Кто-то позвонил, и Фанни Марковна пошла открывать дверь. Вскоре в комнату вошел Пиз.
— Сергей Михайлович, — сказал он, поздоровавшись, — вы, вероятно, забыли, что в шесть лекция.
Степняк с удивлением взглянул на него. Только сейчас вспомнил, что накануне они действительно условились встретиться и вместе пойти послушать Пирсона.
— Чья лекция? — спросил Энгельс.
— Профессора Пирсона. Он будет говорить об универсальности математики, — ответил Пиз.
— Карл Пирсон... — размышлял Энгельс. — Вообще его утверждения о необходимости применения математики во всех отраслях науки не лишены смысла. Мы недооцениваем математику.
— Вероятно, потому, что не знаем ее, — улыбнулся Эвелинг. — Легче доказать что-то в сфере истории или литературы, нежели вывести математическую формулу.
— Вполне правильно, — поддержал Энгельс. — Потому-то среди революционеров современных поколений так мало экономистов, людей, которые бы говорили не вообще, а оперировали бы точными расчетами. Среди ваших, — обратился к Степняку, — это разве что Ковалевский, Зибер...
— Подолинский, — дополнил Сергей Михайлович.
— Подолинский, — сказал Энгельс, — тянет к естественному социализму, он пытался доказать неминуемость социальной революции на основе естественных наук. Такой себе прогрессивный эволюционист по образцу лондонских фабианцев. Вот и все, в сущности, трое, — закончил он. — А в мире нет ни одного явления — вплоть до творчества самого утонченного искусства, — которые бы не были продуктами материальных экономических причин.

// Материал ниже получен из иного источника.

-- pv_equiv track=rewrite | github.com/neutrons/addie | addie/autoNOM/run_step1.py | retrieve_last_incremented_index
-- ===== SOURCE A (Python) =====
-- def retrieve_last_incremented_index(list_folder):
--     _list_index = []
--     for _folder in list_folder:
--         _folder_split = _folder.split('_')
--         if len(_folder_split) > 1:
--             try:
--                 # checking that the variable is an integer
--                 _list_index.append(int(_folder_split[1]))
--             except:
--                 pass
--
--     if _list_index == []:
--         return -1
--
--     _list_index.sort()
--     return(_list_index[-1])
-- ===== SOURCE B (Python) =====
-- def retrieve_last_incremented_index(list_folder):
--     best = None
--     for folder in list_folder:
--         parts = folder.split('_')
--         if len(parts) > 1:
--             try:
--                 value = int(parts[1])
--             except:
--                 continue
--             best = value if best is None else max(best, value)
--     return -1 if best is None else best
-- ===== Notes on version B (the rewrite author's own statement) =====
-- stated objective: simpler
-- what changed: Replaces the collect-then-sort-then-take-last pipeline with a single pass keeping a running maximum in an Option (None sentinel), so no intermediate list and no sort.
import Mathlib
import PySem

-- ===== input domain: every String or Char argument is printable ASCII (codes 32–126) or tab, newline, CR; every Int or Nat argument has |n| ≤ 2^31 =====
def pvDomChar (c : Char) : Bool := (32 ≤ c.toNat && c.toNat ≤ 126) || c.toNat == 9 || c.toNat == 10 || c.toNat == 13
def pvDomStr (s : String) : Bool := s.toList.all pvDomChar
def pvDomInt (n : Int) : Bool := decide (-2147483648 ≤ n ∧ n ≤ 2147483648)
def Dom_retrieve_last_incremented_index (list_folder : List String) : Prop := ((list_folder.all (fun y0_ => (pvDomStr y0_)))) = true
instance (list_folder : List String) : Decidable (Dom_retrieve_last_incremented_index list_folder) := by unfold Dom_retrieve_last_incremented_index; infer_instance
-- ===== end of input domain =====

-- B replaces A's collect-list / sort / take-last pipeline by a single pass keeping a
-- running maximum in an Option (none = nothing parsed yet); same return value everywhere.

-- ===== PORT A =====
-- s.split('_'): separator is the nonempty literal "_", so split? is always some; getD [] is exact.
def retrieve_last_incremented_index (list_folder : List String) : Int :=
  let _list_index : List Int :=
    list_folder.foldl (fun acc _folder =>
      let _folder_split := (PySem.Str.split? _folder "_").getD []
      if _folder_split.length > 1 then
        match PySem.Int.ofStr? (PySem.List.pyGetD _folder_split 1 "") with
        | some n => acc ++ [n]        -- append on success
        | none => acc                 -- except: pass
      else acc) []
  if _list_index = [] then -1
  else PySem.List.pyGetD (PySem.List.sorted _list_index id) (-1) 0

-- ===== PORT B =====
def retrieve_last_incremented_index_alt (list_folder : List String) : Int :=
  let best : Option Int :=
    list_folder.foldl (fun best folder =>
      let parts := (PySem.Str.split? folder "_").getD []
      if parts.length > 1 then
        match PySem.Int.ofStr? (PySem.List.pyGetD parts 1 "") with
        | some value =>
            match best with
            | none => some value
            | some b => some (max b value)
        | none => best                -- except: continue
      else best) none
  match best with
  | none => -1
  | some b => b

-- ===== PRECONDITION & SPEC =====
def Spec_retrieve_last_incremented_index (list_folder : List String) (out : Int) : Prop := out = retrieve_last_incremented_index_alt list_folder
instance (list_folder : List String) (out : Int) : Decidable (Spec_retrieve_last_incremented_index list_folder out) := by unfold Spec_retrieve_last_incremented_index; infer_instance

-- ===== CLAIM (what is proved, stated in full; the proofs are below) =====
def Claim_equal_retrieve_last_incremented_index : Prop := ∀ (list_folder : List String), Dom_retrieve_last_incremented_index list_folder → Spec_retrieve_last_incremented_index list_folder (retrieve_last_incremented_index list_folder)

-- ===== LEMMAS AND PROOFS =====

/-- The per-folder parse both programs perform. -/
def pvParse (f : String) : Option Int :=
  let parts := (PySem.Str.split? f "_").getD []
  if parts.length > 1 then PySem.Int.ofStr? (PySem.List.pyGetD parts 1 "") else none

lemma stepA_eq (acc : List Int) (f : String) :
    (if ((PySem.Str.split? f "_").getD []).length > 1 then
       match PySem.Int.ofStr? (PySem.List.pyGetD ((PySem.Str.split? f "_").getD []) 1 "") with
       | some n => acc ++ [n]
       | none => acc
     else acc) = acc ++ (pvParse f).toList := by
  unfold pvParse
  by_cases h : ((PySem.Str.split? f "_").getD []).length > 1
  · simp only [h, if_pos]
    cases PySem.Int.ofStr? (PySem.List.pyGetD ((PySem.Str.split? f "_").getD []) 1 "") <;> simp
  · simp [h]

lemma stepB_eq (best : Option Int) (f : String) :
    (if ((PySem.Str.split? f "_").getD []).length > 1 then
       match PySem.Int.ofStr? (PySem.List.pyGetD ((PySem.Str.split? f "_").getD []) 1 "") with
       | some value =>
           match best with
           | none => some value
           | some b => some (max b value)
       | none => best
     else best) =
    (pvParse f).toList.foldl (fun o v =>
        match o with
        | none => some v
        | some b => some (max b v)) best := by
  unfold pvParse
  by_cases h : ((PySem.Str.split? f "_").getD []).length > 1
  · simp only [h, if_pos]
    cases PySem.Int.ofStr? (PySem.List.pyGetD ((PySem.Str.split? f "_").getD []) 1 "") <;>
      cases best <;> simp
  · simp [h]

lemma a_fold_eq (L : List String) (acc : List Int) :
    L.foldl (fun acc _folder =>
      let _folder_split := (PySem.Str.split? _folder "_").getD []
      if _folder_split.length > 1 then
        match PySem.Int.ofStr? (PySem.List.pyGetD _folder_split 1 "") with
        | some n => acc ++ [n]
        | none => acc
      else acc) acc = acc ++ L.filterMap pvParse := by
  induction L generalizing acc with
  | nil => simp
  | cons f t ih =>
    simp only [List.foldl_cons, List.filterMap_cons]
    rw [stepA_eq]
    cases h : pvParse f <;> simp [ih]

lemma b_fold_eq (L : List String) (best : Option Int) :
    L.foldl (fun best folder =>
      let parts := (PySem.Str.split? folder "_").getD []
      if parts.length > 1 then
        match PySem.Int.ofStr? (PySem.List.pyGetD parts 1 "") with
        | some value =>
            match best with
            | none => some value
            | some b => some (max b value)
        | none => best
      else best) best =
    (L.filterMap pvParse).foldl (fun o v =>
        match o with
        | none => some v
        | some b => some (max b v)) best := by
  induction L generalizing best with
  | nil => simp
  | cons f t ih =>
    simp only [List.foldl_cons, List.filterMap_cons]
    rw [stepB_eq]
    cases h : pvParse f <;> simp [ih]

lemma omax_fold_some (L : List Int) (b : Int) :
    L.foldl (fun o v =>
        match o with
        | none => some v
        | some b => some (max b v)) (some b) = some (L.foldl max b) := by
  induction L generalizing b with
  | nil => rfl
  | cons x t ih => simp [List.foldl_cons, ih]

lemma init_le_foldl_max (L : List Int) (b : Int) : b ≤ L.foldl max b := by
  induction L generalizing b with
  | nil => exact le_refl b
  | cons x t ih => exact le_trans (le_max_left b x) (ih (max b x))

lemma mem_le_foldl_max (L : List Int) (b x : Int) (hx : x ∈ L) : x ≤ L.foldl max b := by
  induction L generalizing b with
  | nil => simp at hx
  | cons y t ih =>
    rw [List.foldl_cons]
    rcases List.mem_cons.1 hx with rfl | h
    · exact le_trans (le_max_right b x) (init_le_foldl_max t _)
    · exact ih (max b y) h

lemma foldl_max_mem (L : List Int) (b : Int) : L.foldl max b ∈ b :: L := by
  induction L generalizing b with
  | nil => simp
  | cons x t ih =>
    rw [List.foldl_cons]
    rcases List.mem_cons.1 (ih (max b x)) with h | h
    · rcases max_choice b x with h' | h' <;> rw [h, h'] <;> simp
    · simp [h]

lemma le_getLast_of_pairwise (S : List Int) :
    S.Pairwise (· ≤ ·) → ∀ (hne : S ≠ []) (x : Int), x ∈ S → x ≤ S.getLast hne := by
  induction S with
  | nil => intro _ hne; simp at hne
  | cons a t ih =>
    intro h hne x hx
    cases t with
    | nil => simp_all
    | cons b u =>
      rw [List.getLast_cons (by simp)]
      rcases List.mem_cons.1 hx with rfl | hx'
      · exact (List.pairwise_cons.1 h).1 _ (List.getLast_mem _)
      · exact ih (List.pairwise_cons.1 h).2 (by simp) x hx'

/-- Last element of the sorted list is the fold-max. -/
lemma sorted_last_eq_max (b : Int) (t : List Int) :
    PySem.List.pyGetD (PySem.List.sorted (b :: t) id) (-1) 0 = t.foldl max b := by
  have hperm := PySem.List.sorted_perm (b :: t) (id : Int → Int) false
  have hne : PySem.List.sorted (b :: t) id ≠ [] := by
    intro h
    rw [h] at hperm
    exact absurd hperm.symm.length_eq (by simp)
  rw [PySem.List.pyGetD_neg_one _ _ hne]
  have hpw : (PySem.List.sorted (b :: t) id).Pairwise (· ≤ ·) := by
    simpa using PySem.List.sorted_pairwise (b :: t) (id : Int → Int)
  apply le_antisymm
  · have hmem := hperm.mem_iff.1 (List.getLast_mem hne)
    rcases List.mem_cons.1 hmem with h | h
    · rw [h]; exact init_le_foldl_max t b
    · exact mem_le_foldl_max t b _ h
  · exact le_getLast_of_pairwise _ hpw hne _ (hperm.mem_iff.2 (foldl_max_mem t b))

-- ===== VERDICT (by name: the statement is the Claim_ definition above) =====
theorem retrieve_last_incremented_index_spec : Claim_equal_retrieve_last_incremented_index := by
  intro L _
  unfold Spec_retrieve_last_incremented_index retrieve_last_incremented_index
    retrieve_last_incremented_index_alt
  simp only [a_fold_eq, b_fold_eq, List.nil_append]
  cases h : L.filterMap pvParse with
  | nil => simp
  | cons b t =>
    rw [List.foldl_cons]
    simp only [omax_fold_some, if_neg (by simp : b :: t ≠ [])]
    rw [sorted_last_eq_max]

— Относительно материальных экономических причин я с вами полностью согласен, метр, — проговорил Пиз. — Не разделяю, однако, ваших пессимистических взглядов на фабианцев.
— Те-те-те, — схватился за голову Энгельс, — я и забыл, что среди нас один из лидеров фабианства![14] Простите, — обратился к Пизу, — но при всей моей симпатии к вам и к вашим друзьям, поддержать вашу тактику не могу... не можем. Это то, что пагубно влияет на революционизацию масс, на революционное преобразование мира.
Пиз начал было возражать, доказывать что-то свое, но Энгельс заявил, что дискуссировать сегодня он не желает, и перевел разговор на другое.
— А может быть, все же пойдемте, послушаем Пирсона, — предложил Пиз.
Энгельс отрицательно покачал головой.
— На лекции я не ходок. Мы с Эвелингом двинемся дальше.
— А я пойду, — сказал Степняк. — Интересует меня этот лектор. И тема. В молодости я увлекался математикой.
Лекция была действительно интересной. Еще не старый, без искусственных профессорских манер, с выразительными большими глазами, лектор доходчиво рассказывал, как знания — главным образом точные, математические — совершенствуют сознание человека, а следовательно, и общества.
Популярное изложение своих мыслей, аргументы, непринужденное оперирование историческими фактами, примеры из развития экономики разных эпох привлекали внимание слушателей.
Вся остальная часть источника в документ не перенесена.